The particle's displacement in a sound wave is given by (displacement wave) \begin{align} s=s_0\sin \omega(t-x/v) \end{align}

The pressure in a sound wave is given by (pressure wave) \begin{align} p=p_0\cos \omega(t-x/v),\; p_0=(B\omega/v)s_0. \end{align} Note the phase difference between displacement wave and pressure wave.

The speed of sound waves in liquid, solid, and gases are given by \begin{align} v_\text{liquid} & = \sqrt{\frac{B}{\rho}} \\ v_\text{solid} & =\sqrt{\frac{Y}{\rho}} \\ v_\text{gas} & =\sqrt{\frac{\gamma P}{\rho}} \end{align}

The intensity of sound wave is given by \begin{align} I & =\frac{2\pi^2B}{v}{s_0}^2\nu^2 \\ & =\frac{{p_0}^2 v}{2B} \\ &=\frac{{p_0}^2}{2\rho v} \end{align}

The standing longitudinal waves are \begin{align} p_1 & =p_0\sin \omega(t-x/v) \\ p_2 & =p_0\sin\omega(t+x/v) \\ p &=p_1+p_2=2p_0\cos kx \sin \omega t \end{align}

The particle's displacement is zero at the closed end and it is maximum at the open end.

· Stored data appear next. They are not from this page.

-- pv_equiv track=rewrite | github.com/mashati/PyCharmTestProject | script.py | check_professor_grading
-- ===== SOURCE A (Python) =====
-- def check_professor_grading(grades_and_status):
--     """
--     Check if professor's grading is consistent and determine passing threshold if it is.
--
--     Args:
--     grades_and_status: list of tuples (student_name, grade, status)
--     """
--     # Extract scores for Passed and Failed students
--     passed_scores = [score for _, score, status in grades_and_status if status == "Passed"]
--     failed_scores = [score for _, score, status in grades_and_status if status == "Failed"]
--
--     if passed_scores and failed_scores:
--         max_failed = max(failed_scores)
--         min_passed = min(passed_scores)
--
--         if max_failed >= min_passed:
--             return False, None  # Professor was inconsistent
--         else:
--             return True, (max_failed + 1, min_passed)  # Professor was consistent
--     elif passed_scores:
--         return True, (0, min(passed_scores))
--     elif failed_scores:
--         return True, (max(failed_scores), 100)
--     else:
--         return True, None
-- ===== SOURCE B (Python) =====
-- def check_professor_grading(grades_and_status):
--     """Sort-based: order records by score once; then the passing boundary is
--     positional -- the first 'Passed' record in sorted order carries the minimal
--     passing score and the last 'Failed' record carries the maximal failing score."""
--     ordered = sorted(grades_and_status, key=lambda t: t[1])
--     min_passed = next((sc for _, sc, st in ordered if st == "Passed"), None)
--     max_failed = next((sc for _, sc, st in reversed(ordered) if st == "Failed"), None)
--     if min_passed is None and max_failed is None:
--         return True, None
--     if min_passed is None:
--         return True, (max_failed, 100)
--     if max_failed is None:
--         return True, (0, min_passed)
--     if max_failed >= min_passed:
--         return False, None
--     return True, (max_failed + 1, min_passed)
-- ===== Notes on version B (the rewrite author's own statement) =====
-- stated objective: alternative
-- what changed: Replaces A's two comprehension passes plus max()/min() reductions with a single sort by score followed by positional picks: the first 'Passed' record in sorted order gives min_passed and the last 'Failed' record gives max_failed; no min/max comparisons remain.
import Mathlib
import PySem

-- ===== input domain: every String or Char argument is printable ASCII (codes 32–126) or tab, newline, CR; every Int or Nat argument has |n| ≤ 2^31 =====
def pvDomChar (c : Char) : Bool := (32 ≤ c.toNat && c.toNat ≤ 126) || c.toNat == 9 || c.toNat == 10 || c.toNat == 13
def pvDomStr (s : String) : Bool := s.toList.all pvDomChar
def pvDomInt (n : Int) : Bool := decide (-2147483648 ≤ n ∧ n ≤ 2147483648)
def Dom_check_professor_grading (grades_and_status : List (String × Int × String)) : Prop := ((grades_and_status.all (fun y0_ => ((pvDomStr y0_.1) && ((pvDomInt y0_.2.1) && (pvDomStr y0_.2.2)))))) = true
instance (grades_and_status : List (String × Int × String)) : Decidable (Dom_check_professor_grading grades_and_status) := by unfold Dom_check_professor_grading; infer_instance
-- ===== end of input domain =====

-- B replaces A's comprehension passes plus max()/min() reductions by one sort by score and positional picks (first 'Passed' / last 'Failed' in sorted order); return values proved equal.

-- ===== PORT A =====
def check_professor_grading (grades_and_status : List (String × Int × String)) : Bool × (Option (Int × Int)) :=
  let passed_scores := grades_and_status.filterMap (fun t => if t.2.2 == "Passed" then some t.2.1 else none)
  let failed_scores := grades_and_status.filterMap (fun t => if t.2.2 == "Failed" then some t.2.1 else none)
  if !passed_scores.isEmpty && !failed_scores.isEmpty then
    let max_failed := (PySem.List.max? failed_scores (fun x => x)).getD 0   -- list nonempty: max? = some
    let min_passed := (PySem.List.min? passed_scores (fun x => x)).getD 0
    if max_failed ≥ min_passed then (false, none)
    else (true, some (max_failed + 1, min_passed))
  else if !passed_scores.isEmpty then
    (true, some (0, (PySem.List.min? passed_scores (fun x => x)).getD 0))
  else if !failed_scores.isEmpty then
    (true, some ((PySem.List.max? failed_scores (fun x => x)).getD 0, 100))
  else (true, none)

-- ===== PORT B =====
-- Source B: sort by score; min_passed = first 'Passed' in sorted order (next(...) = find?),
-- max_failed = first 'Failed' in reversed(sorted) order; then the None-branch ladder.
def check_professor_grading_alt (grades_and_status : List (String × Int × String)) : Bool × (Option (Int × Int)) :=
  let ordered := PySem.List.sorted grades_and_status (fun t => t.2.1)
  let min_passed := (ordered.find? (fun t => t.2.2 == "Passed")).map (fun t => t.2.1)
  let max_failed := (ordered.reverse.find? (fun t => t.2.2 == "Failed")).map (fun t => t.2.1)
  match min_passed, max_failed with
  | none, none => (true, none)
  | none, some mf => (true, some (mf, 100))
  | some mp, none => (true, some (0, mp))
  | some mp, some mf => if mf ≥ mp then (false, none) else (true, some (mf + 1, mp))

-- ===== PRECONDITION & SPEC =====
def Spec_check_professor_grading (grades_and_status : List (String × Int × String)) (out : Bool × (Option (Int × Int))) : Prop := out = check_professor_grading_alt grades_and_status
instance (grades_and_status : List (String × Int × String)) (out : Bool × (Option (Int × Int))) : Decidable (Spec_check_professor_grading grades_and_status out) := by unfold Spec_check_professor_grading; infer_instance

-- ===== CLAIM (what is proved, stated in full; the proofs are below) =====
def Claim_equal_check_professor_grading : Prop := ∀ (grades_and_status : List (String × Int × String)), Dom_check_professor_grading grades_and_status → Spec_check_professor_grading grades_and_status (check_professor_grading grades_and_status)

-- ===== LEMMAS AND PROOFS =====

-- the first record with a given status, projected to its score, is the head of the score comprehension
theorem cpg_find?_map_score (s : List (String × Int × String)) (tag : String) :
    ((s.find? (fun t => t.2.2 == tag)).map (fun t => t.2.1)) =
      (s.filterMap (fun t => if t.2.2 == tag then some t.2.1 else none)).head? := by
  induction s with
  | nil => rfl
  | cons h t ih =>
    simp only [List.find?_cons, List.filterMap_cons]
    by_cases hh : h.2.2 = tag
    · simp [hh]
    · simp only [show (h.2.2 == tag) = false by simp [hh]]
      simpa using ih

-- in a list of Ints that is a permutation of an ascending list, min (first minimal) is the head
theorem cpg_min?_eq_head (xs ys : List Int) (hp : List.Perm ys xs)
    (hx : xs.Pairwise (· ≤ ·)) : PySem.List.min? ys (fun x => x) = xs.head? := by
  cases xs with
  | nil =>
    have : ys = [] := List.Perm.eq_nil hp
    simp [this, PySem.List.min?]
  | cons h t =>
    have hyne : ys ≠ [] := by
      intro hnil; rw [hnil] at hp; exact (by simp : (h :: t) ≠ []) (List.Perm.nil_eq hp).symm
    cases hm : PySem.List.min? ys (fun x => x) with
    | none => exact absurd ((PySem.List.min?_eq_none_iff ys (fun x => x)).mp hm) hyne
    | some m =>
      have hmem : m ∈ ys := PySem.List.min?_mem hm
      have hmle : ∀ y ∈ ys, m ≤ y := by
        intro y hy; exact PySem.List.min?_isMin hm y hy
      have hhy : h ∈ ys := hp.mem_iff.mpr (by simp)
      have h1 : m ≤ h := hmle h hhy
      have h2 : h ≤ m := by
        have := hp.mem_iff.mp hmem
        rcases List.mem_cons.mp this with rfl | hmt
        · exact le_refl _
        · exact (List.pairwise_cons.mp hx).1 m hmt
      simp [le_antisymm h1 h2]

-- dually for the max (first maximal) and a descending list
theorem cpg_max?_eq_head (xs ys : List Int) (hp : List.Perm ys xs)
    (hx : xs.Pairwise (fun a b => b ≤ a)) : PySem.List.max? ys (fun x => x) = xs.head? := by
  cases xs with
  | nil =>
    have : ys = [] := List.Perm.eq_nil hp
    simp [this, PySem.List.max?]
  | cons h t =>
    have hyne : ys ≠ [] := by
      intro hnil; rw [hnil] at hp; exact (by simp : (h :: t) ≠ []) (List.Perm.nil_eq hp).symm
    cases hm : PySem.List.max? ys (fun x => x) with
    | none => exact absurd ((PySem.List.max?_eq_none_iff ys (fun x => x)).mp hm) hyne
    | some m =>
      have hmem : m ∈ ys := PySem.List.max?_mem hm
      have hmle : ∀ y ∈ ys, y ≤ m := by
        intro y hy; exact PySem.List.max?_isMax hm y hy
      have hhy : h ∈ ys := hp.mem_iff.mpr (by simp)
      have h1 : h ≤ m := hmle h hhy
      have h2 : m ≤ h := by
        have := hp.mem_iff.mp hmem
        rcases List.mem_cons.mp this with rfl | hmt
        · exact le_refl _
        · exact (List.pairwise_cons.mp hx).1 m hmt
      simp [le_antisymm h2 h1]

-- comprehension over the score-sorted list: B's first-'Passed' score IS A's min(passed_scores)
theorem cpg_minPassed (l : List (String × Int × String)) :
    (((PySem.List.sorted l (fun t => t.2.1)).find? (fun t => t.2.2 == "Passed")).map (fun t => t.2.1)) =
      PySem.List.min? (l.filterMap (fun t => if t.2.2 == "Passed" then some t.2.1 else none)) (fun x => x) := by
  rw [cpg_find?_map_score]
  set s := PySem.List.sorted l (fun t => t.2.1) with hs
  have hpw : s.Pairwise (fun a b => a.2.1 ≤ b.2.1) := PySem.List.sorted_pairwise l (fun t => t.2.1)
  have hpwF : (s.filterMap (fun t => if t.2.2 == "Passed" then some t.2.1 else none)).Pairwise (· ≤ ·) := by
    refine List.Pairwise.filterMap _ ?_ hpw
    intro a b hab x hx y hy
    by_cases ha : a.2.2 = "Passed" <;> by_cases hb : b.2.2 = "Passed" <;>
      simp [ha, hb] at hx hy
    omega
  have hperm : List.Perm (l.filterMap (fun t => if t.2.2 == "Passed" then some t.2.1 else none))
      (s.filterMap (fun t => if t.2.2 == "Passed" then some t.2.1 else none)) :=
    List.Perm.filterMap _ (PySem.List.sorted_perm l (fun t => t.2.1) false).symm
  rw [cpg_min?_eq_head _ _ hperm hpwF]

-- B's last-'Failed' score IS A's max(failed_scores)
theorem cpg_maxFailed (l : List (String × Int × String)) :
    (((PySem.List.sorted l (fun t => t.2.1)).reverse.find? (fun t => t.2.2 == "Failed")).map (fun t => t.2.1)) =
      PySem.List.max? (l.filterMap (fun t => if t.2.2 == "Failed" then some t.2.1 else none)) (fun x => x) := by
  rw [cpg_find?_map_score]
  set s := PySem.List.sorted l (fun t => t.2.1) with hs
  have hpw : s.Pairwise (fun a b => a.2.1 ≤ b.2.1) := PySem.List.sorted_pairwise l (fun t => t.2.1)
  have hpwr : s.reverse.Pairwise (fun a b => b.2.1 ≤ a.2.1) := by
    rw [List.pairwise_reverse]; exact hpw
  have hpwF : (s.reverse.filterMap (fun t => if t.2.2 == "Failed" then some t.2.1 else none)).Pairwise (fun a b => b ≤ a) := by
    refine List.Pairwise.filterMap _ ?_ hpwr
    intro a b hab x hx y hy
    by_cases ha : a.2.2 = "Failed" <;> by_cases hb : b.2.2 = "Failed" <;>
      simp [ha, hb] at hx hy
    omega
  have hperm : List.Perm (l.filterMap (fun t => if t.2.2 == "Failed" then some t.2.1 else none))
      (s.reverse.filterMap (fun t => if t.2.2 == "Failed" then some t.2.1 else none)) :=
    List.Perm.filterMap _ ((s.reverse_perm.trans (PySem.List.sorted_perm l (fun t => t.2.1) false))).symm
  rw [cpg_max?_eq_head _ _ hperm hpwF]

-- ===== VERDICT (by name: the statement is the Claim_ definition above) =====
theorem check_professor_grading_spec : Claim_equal_check_professor_grading := by
  unfold Claim_equal_check_professor_grading
  intro l _
  unfold Spec_check_professor_grading check_professor_grading check_professor_grading_alt
  simp only [cpg_minPassed, cpg_maxFailed]
  set P := l.filterMap (fun t => if t.2.2 == "Passed" then some t.2.1 else none) with hP
  set F := l.filterMap (fun t => if t.2.2 == "Failed" then some t.2.1 else none) with hF
  cases hQe : PySem.List.min? P (fun x => x) with
  | none =>
    have hPnil : P = [] := (PySem.List.min?_eq_none_iff P (fun x => x)).mp hQe
    cases hPe : PySem.List.max? F (fun x => x) with
    | none =>
      have hFnil : F = [] := (PySem.List.max?_eq_none_iff F (fun x => x)).mp hPe
      simp [hPnil, hFnil]
    | some mf =>
      have hFne : F ≠ [] := by
        intro h; rw [h] at hPe; simp [PySem.List.max?] at hPe
      simp [hPnil, hFne]
  | some mp =>
    have hPne : P ≠ [] := by
      intro h; rw [h] at hQe; simp [PySem.List.min?] at hQe
    cases hPe : PySem.List.max? F (fun x => x) with
    | none =>
      have hFnil : F = [] := (PySem.List.max?_eq_none_iff F (fun x => x)).mp hPe
      simp [hPne, hFnil]
    | some mf =>
      have hFne : F ≠ [] := by
        intro h; rw [h] at hPe; simp [PySem.List.max?] at hPe
      simp [hPne, hFne]
-- pv_equiv track=rewrite | github.com/Tbread/AlgorithmPrac | 프로그래머스/CodingTest_prac/68644.py | solution
-- ===== SOURCE A (Python) =====
-- from itertools import combinations
-- import heapq
--
-- def solution(numbers):
--     comb = list(combinations(numbers,2))
--     temp = []
--     answer = []
--     for i in comb:
--         temp.append(sum(i))
--     temp = list(set(temp))
--     heapq.heapify(temp)
--     for i in range(len(temp)):
--         answer.append(heapq.heappop(temp))
--     return answer
-- ===== SOURCE B (Python) =====
-- def _insert_unique(lst, s):
--     prefix = []
--     rest = lst
--     while rest and rest[0] < s:
--         prefix.append(rest[0])
--         rest = rest[1:]
--     if rest and rest[0] == s:
--         return lst
--     return prefix + [s] + rest
--
-- def solution(numbers):
--     answer = []
--     rest = numbers
--     while rest:
--         x, rest = rest[0], rest[1:]
--         for y in rest:
--             answer = _insert_unique(answer, x + y)
--     return answer
-- ===== Notes on version B (the rewrite author's own statement) =====
-- stated objective: alternative
-- what changed: B never builds a set, a heap or calls a sort: it keeps one sorted duplicate-free accumulator and splices each pairwise sum into place (online ordered insertion with dedup) as the pairs are generated, replacing A's collect-all/set-dedup/heapify/heappop-drain pipeline.
import Mathlib
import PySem

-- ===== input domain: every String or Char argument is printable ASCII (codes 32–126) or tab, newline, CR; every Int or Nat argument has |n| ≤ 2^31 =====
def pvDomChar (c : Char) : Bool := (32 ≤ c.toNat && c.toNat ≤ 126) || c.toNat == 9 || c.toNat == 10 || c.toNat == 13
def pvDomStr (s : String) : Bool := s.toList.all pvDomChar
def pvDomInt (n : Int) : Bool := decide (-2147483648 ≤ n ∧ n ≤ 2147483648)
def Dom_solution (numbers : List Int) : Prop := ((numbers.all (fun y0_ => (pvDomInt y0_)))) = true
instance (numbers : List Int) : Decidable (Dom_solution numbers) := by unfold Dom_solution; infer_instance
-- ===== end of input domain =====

This is given by the boundary condition: $y=0$ at $x=0$. The allowed frequencies in an organ pipe closed at one end are: \begin{align} L & =\left(2n+1\right)\frac{\lambda}{4} \\ \nu & =(2n+1)\frac{v}{4L} \\ n & =0,1,2,\ldots \end{align}

The frequency of fundamental or 1st harmonics is given by \begin{align} \nu_0=\frac{v}{4L} \end{align}

First overtone or 3rd harmonics is given by \begin{align} \nu_1=3\nu_0=\frac{3v}{4L} \end{align}

Second overtone or 5th harmonics is given by \begin{align} \nu_2=5\nu_0=\frac{5v}{4L} \end{align}

Only odd harmonics are present in an organ pipe closed at one end.

The particle's displacement is maximum at the both ends. The allowed frequencies in an open organ pipe are: \begin{align} L & =n\frac{\lambda}{2},\\ \nu &=n\frac{v}{4L},\\ n&=1,2,\ldots \end{align}

The frequency of fundamental or 1st harmonics is given by \begin{align} \nu_0=\frac{v}{2L} \end{align}

First overtone or 2nd harmonics is given by \begin{align} \nu_1=2\nu_0=\frac{2v}{2L} \end{align}

Second overtone or 3rd harmonics is given by \begin{align} \nu_2=3\nu_0=\frac{3v}{2L} \end{align}

All harmonics are present in an open organ pipe.

**Problem (IIT JEE 2010): **
A hollow pipe of length 0.8 m is closed at one end. At its open end a 0.5 m long uniform string is vibrating in its second harmonic and it resonates with the fundamental frequency of the pipe. If the tension in the string is 50 N and the speed of sound is 320 m/s, the mass of the string is,

- 5 grams
- 10 grams
- 20 grams
- 40 grams

**Solution: **
The fundamental mode in a pipe closed at one end and the second harmonic in a string are shown in figure.

It can be seen that $\lambda_p/4=L_p$ and $\lambda_s=L_s$. For the pipe closed at one end, \begin{align} \nu_p &=\frac{v_p}{\lambda_p} \\ &=\frac{v_p}{4L_p} \\ &=\frac{320}{4(0.8)}=100\;\mathrm{Hz}, \end{align} where $v_p={320}\;\mathrm{m/s}$ is the velocity of sound in the pipe and $L_p={0.8}\;\mathrm{m}$ is length of the pipe. For string of mass $m$, length $L_s$ and having tension $T$, velocity of sound in the string is given by, \begin{align} \nu_s &=\frac{v_s}{\lambda_s} \\ &=\frac{\sqrt{T/(m/L_s)}}{L_s} \\ &=\sqrt{\frac{T}{mL_s}} \\ &=\sqrt{\frac{50}{m(0.5)}}=\frac{10}{\sqrt{m}}. \end{align} At resonance, $\nu_p=\nu_s$. Substitute $\nu_p$ and $\nu_s$ from first and second equations to get $m={0.01}\;\mathrm{kg}={10}\;\mathrm{gram}$.